Sa préférée
Dans ce village haut perché des montagnes valaisannes, tout se sait, et personne ne dit rien. Jeanne, la narratrice, y grandit en apprenant à éviter les accès de violence de son père, à les anticiper. Si sa mère et sa soeur se résignent à la déferlante des mots orduriers, aux coups, aux retours avinés, préludes à de nouvelles scènes, Jeanne, malgré la peur permanente, lui tient tête. Jusqu'au jour où, pour une réponse péremptoire prononcée avec toute l'assurance de ses huit ans, il la roue de coups. Quand arrive le médecin du village, appelé à son chevet, elle est convaincue que cet homme éduqué et bienveillant va mettre fin au cauchemar : mais, à l'instar des proches et des voisins rustauds, il fait comme si de rien n'était, comme si elle avait été victime d'une simple chute.

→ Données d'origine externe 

-- pv_equiv track=rewrite | github.com/reginaib/Programming | Series_06/single-nucleotide polymorphism.py | SNP
-- ===== SOURCE A (Python) =====
-- def SNP(seq1, seq2):
--
--     """
--     >>> SNP('AAGCCTA', 'AAGCTTA')
--     (4, 'C', 'T')
--     >>> SNP('AAGCCTAA', 'AAGCTTA')
--     >>> SNP('AAGCTTA', 'AAGCTTA')
--     >>> SNP('AAGCCCA', 'AAGCTTA')
--     """
--
--     # check whether sequences have equal length
--     if len(seq1) != len(seq2):
--         return None
--
--     # check whether sequences differ at exactly one position
--     SNP = None
--     for index, (base1, base2) in enumerate(zip(seq1.upper(), seq2.upper())):
--         if base1 != base2:
--             if SNP is None:
--                 # first position where both sequences differ
--                 SNP = (index, base1, base2)
--             else:
--                 # second position where both sequences differ
--                 return None
--
--     # return position where both sequences differ (if unique and existing)
--     return SNP
-- ===== SOURCE B (Python) =====
-- def SNP(seq1, seq2):
--     if len(seq1) != len(seq2):
--         return None
--     u1, u2 = seq1.upper(), seq2.upper()
--     if u1 == u2:
--         return None
--     i = 0
--     while u1[i] == u2[i]:
--         i += 1
--     if u1[i+1:] == u2[i+1:]:
--         return (i, u1[i], u2[i])
--     return None
-- ===== Notes on version B (the rewrite author's own statement) =====
-- stated objective: alternative
-- what changed: Instead of scanning with a mismatch accumulator, B tests whole-string equality first, then locates only the FIRST mismatching index and decides by comparing the two suffixes after it for equality, never examining or counting further mismatches itself.
import Mathlib
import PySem

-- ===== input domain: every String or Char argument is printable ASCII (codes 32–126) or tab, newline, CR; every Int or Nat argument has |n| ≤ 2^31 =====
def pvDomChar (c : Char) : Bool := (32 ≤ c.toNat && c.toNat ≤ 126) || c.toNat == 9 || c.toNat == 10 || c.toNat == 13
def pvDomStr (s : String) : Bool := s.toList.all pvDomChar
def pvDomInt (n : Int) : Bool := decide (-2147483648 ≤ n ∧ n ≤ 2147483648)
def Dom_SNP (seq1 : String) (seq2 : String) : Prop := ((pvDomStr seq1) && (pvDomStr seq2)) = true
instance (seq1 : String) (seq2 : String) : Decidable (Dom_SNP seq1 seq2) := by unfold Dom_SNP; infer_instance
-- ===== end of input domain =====

-- B decides by whole-string equality, first-mismatch search, and suffix equality after it,
-- instead of A's one-pass mismatch accumulator with early return (objective: alternative).


-- ===== PORT A =====
-- A's loop: state is the optional first mismatch; a second mismatch returns None immediately.
def SNP.loop : List (Int × Char × Char) → Option (Int × String × String) → Option (Int × String × String)
  | [], acc => acc
  | (i, b1, b2) :: rest, acc =>
    if b1 ≠ b2 then
      match acc with
      | none => SNP.loop rest (some (i, String.ofList [b1], String.ofList [b2]))
      | some _ => none
    else
      SNP.loop rest acc

def SNP (seq1 : String) (seq2 : String) : Option (Int × String × String) :=
  if PySem.Str.len seq1 ≠ PySem.Str.len seq2 then
    none
  else
    SNP.loop (PySem.List.enumerate (List.zip (PySem.Str.upper seq1).toList (PySem.Str.upper seq2).toList) 0) none

-- ===== PORT B =====
-- B's while loop: advance i while characters agree; returns the first mismatch with the
-- remaining suffixes (the suffixes stand for Python's u1[i+1:], u2[i+1:]).
def SNP_alt.firstDiff : Int → List Char → List Char → Option (Int × Char × Char × List Char × List Char)
  | _, [], _ => none
  | _, _, [] => none
  | i, c1 :: r1, c2 :: r2 =>
    if c1 == c2 then SNP_alt.firstDiff (i + 1) r1 r2
    else some (i, c1, c2, r1, r2)

def SNP_alt (seq1 : String) (seq2 : String) : Option (Int × String × String) :=
  if PySem.Str.len seq1 ≠ PySem.Str.len seq2 then
    none
  else
    let u1 := (PySem.Str.upper seq1).toList
    let u2 := (PySem.Str.upper seq2).toList
    if u1 == u2 then
      none
    else
      match SNP_alt.firstDiff 0 u1 u2 with
      | none => none   -- unreachable: u1 ≠ u2 with equal lengths has a first mismatch
      | some (i, c1, c2, r1, r2) =>
        if r1 == r2 then some (i, String.ofList [c1], String.ofList [c2]) else none

-- ===== PRECONDITION & SPEC =====
def Spec_SNP (seq1 : String) (seq2 : String) (out : Option (Int × String × String)) : Prop := out = SNP_alt seq1 seq2
instance (seq1 : String) (seq2 : String) (out : Option (Int × String × String)) : Decidable (Spec_SNP seq1 seq2 out) := by unfold Spec_SNP; infer_instance

-- ===== CLAIM =====
def Claim_equal_SNP : Prop := ∀ (seq1 : String) (seq2 : String), Dom_SNP seq1 seq2 → Spec_SNP seq1 seq2 (SNP seq1 seq2)

-- ===== LEMMAS AND PROOFS =====

theorem SNP.loop_some (zs : List (Int × Char × Char)) (s : Int × String × String) :
    SNP.loop zs (some s) =
      match zs.filter (fun p => p.2.1 != p.2.2) with
      | [] => some s
      | _ :: _ => none := by
  induction zs with
  | nil => rfl
  | cons z rest ih =>
    obtain ⟨i, b1, b2⟩ := z
    by_cases h : b1 = b2
    · simp [SNP.loop, List.filter, h, ih]
    · have hb : (b1 != b2) = true := by simp [h]
      simp [SNP.loop, List.filter, h, hb]

-- no-mismatch characterisation: with equal lengths, no filtered pair iff the lists are equal
theorem SNP.filter_nil_iff (t1 t2 : List Char) (k : Int) (hlen : t1.length = t2.length) :
    ((PySem.List.enumerate (List.zip t1 t2) k).filter (fun p => p.2.1 != p.2.2) = []) ↔ t1 = t2 := by
  induction t1 generalizing t2 k with
  | nil =>
    cases t2 with
    | nil => simp
    | cons c2 r2 => simp at hlen
  | cons c1 r1 ih =>
    cases t2 with
    | nil => simp at hlen
    | cons c2 r2 =>
      simp only [List.length_cons, Nat.add_right_cancel_iff] at hlen
      by_cases h : c1 = c2
      · simp [PySem.List.enumerate_cons, h, ih r2 (k+1) hlen]
      · have hb : (c1 != c2) = true := by simp [h]
        simp [PySem.List.enumerate_cons, hb, h]

-- main bridge: A's loop on the enumerated zip equals B's first-mismatch + suffix-equality decision
theorem SNP.loop_eq_firstDiff (t1 t2 : List Char) (k : Int) (hlen : t1.length = t2.length) :
    SNP.loop (PySem.List.enumerate (List.zip t1 t2) k) none =
      (match SNP_alt.firstDiff k t1 t2 with
       | none => none
       | some (i, c1, c2, r1, r2) =>
         if r1 == r2 then some (i, String.ofList [c1], String.ofList [c2]) else none) := by
  induction t1 generalizing t2 k with
  | nil =>
    cases t2 with
    | nil => rfl
    | cons c2 r2 => simp at hlen
  | cons c1 r1 ih =>
    cases t2 with
    | nil => simp at hlen
    | cons c2 r2 =>
      simp only [List.length_cons, Nat.add_right_cancel_iff] at hlen
      by_cases h : c1 = c2
      · simp [PySem.List.enumerate_cons, SNP.loop, SNP_alt.firstDiff, h, ih r2 (k+1) hlen]
      · have hb : (c1 == c2) = false := by simp [h]
        simp only [List.zip_cons_cons, PySem.List.enumerate_cons, SNP.loop, h, ne_eq,
          not_false_iff, if_pos, SNP.loop_some, SNP_alt.firstDiff, hb, Bool.false_eq_true,
          if_neg]
        by_cases hr : r1 = r2
        · rw [(SNP.filter_nil_iff r1 r2 (k+1) hlen).mpr hr]
          simp [hr]
        · have : ¬ ((PySem.List.enumerate (List.zip r1 r2) (k+1)).filter (fun p => p.2.1 != p.2.2) = []) := by
            rw [SNP.filter_nil_iff r1 r2 (k+1) hlen]; exact hr
          cases hrest : (PySem.List.enumerate (List.zip r1 r2) (k+1)).filter (fun p => p.2.1 != p.2.2) with
          | nil => exact absurd hrest this
          | cons d ds => simp [hr]

-- equal lists have no first mismatch
theorem SNP_alt.firstDiff_self (l : List Char) (k : Int) : SNP_alt.firstDiff k l l = none := by
  induction l generalizing k with
  | nil => rfl
  | cons c r ih => simp [SNP_alt.firstDiff, ih]

-- ===== VERDICT =====
theorem SNP_spec : Claim_equal_SNP := by
  intro seq1 seq2 _
  unfold Spec_SNP SNP SNP_alt
  simp only [PySem.Str.len_eq, PySem.Str.toList_upper, ne_eq, Nat.cast_inj]
  by_cases hlen : seq1.toList.length = seq2.toList.length
  · have hl : (PySem.Chars.upper seq1.toList).length = (PySem.Chars.upper seq2.toList).length := by
      simp [PySem.Chars.upper, hlen]
    simp only [hlen, not_true_eq_false, if_false]
    rw [SNP.loop_eq_firstDiff _ _ 0 hl]
    by_cases heq : PySem.Chars.upper seq1.toList = PySem.Chars.upper seq2.toList
    · simp [heq, SNP_alt.firstDiff_self]
    · rw [if_neg (by simpa using heq)]
  · simp_all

Dès lors, son dégoût face à tant de lâcheté, et aussi son désir d'échapper à la terreur quotidienne vont servir de viatique à Jeanne. Grâce à la complicité d'une professeure, elle parviendra à s'inscrire à l'École normale d'instituteurs sans l'autorisation de son père. Cinq années de répit, dans la ville de Sion, loin du foyer familial. Mais le suicide de sa soeur agit comme une énième réplique de la violence fondatrice.
Réfugiée à Lausanne, inadaptée sociale, la jeune femme, que le moindre bruit fait encore sursauter, trouve une forme d'apaisement dans ce nouvel exil volontaire, et dans de longues séances de natation dans le lac Léman. Le plaisir de nager, découvert loin de son père, est le seul qu'elle parvienne à s'accorder. Habitée par sa rage d'oublier et de vivre, elle se construit une existence, s'ouvre aux autres, et s'autorise peu à peu une vie amoureuse.
Dans une langue âpre, syncopée, Sarah Jollien-Fardel dit avec force le prix à payer pour cette émancipation à marche forcée. Car le passé inlassablement s'invite, dans une attitude, un geste, un souvenir.
Sa préférée est un roman puissant sur l'appartenance à une terre natale, où Jeanne n'aura de cesse de revenir, malgré son enfance gâchée, malgré sa colère, aimantée par son amour pour sa mère et la culpabilité de n'avoir su la protéger de son destin.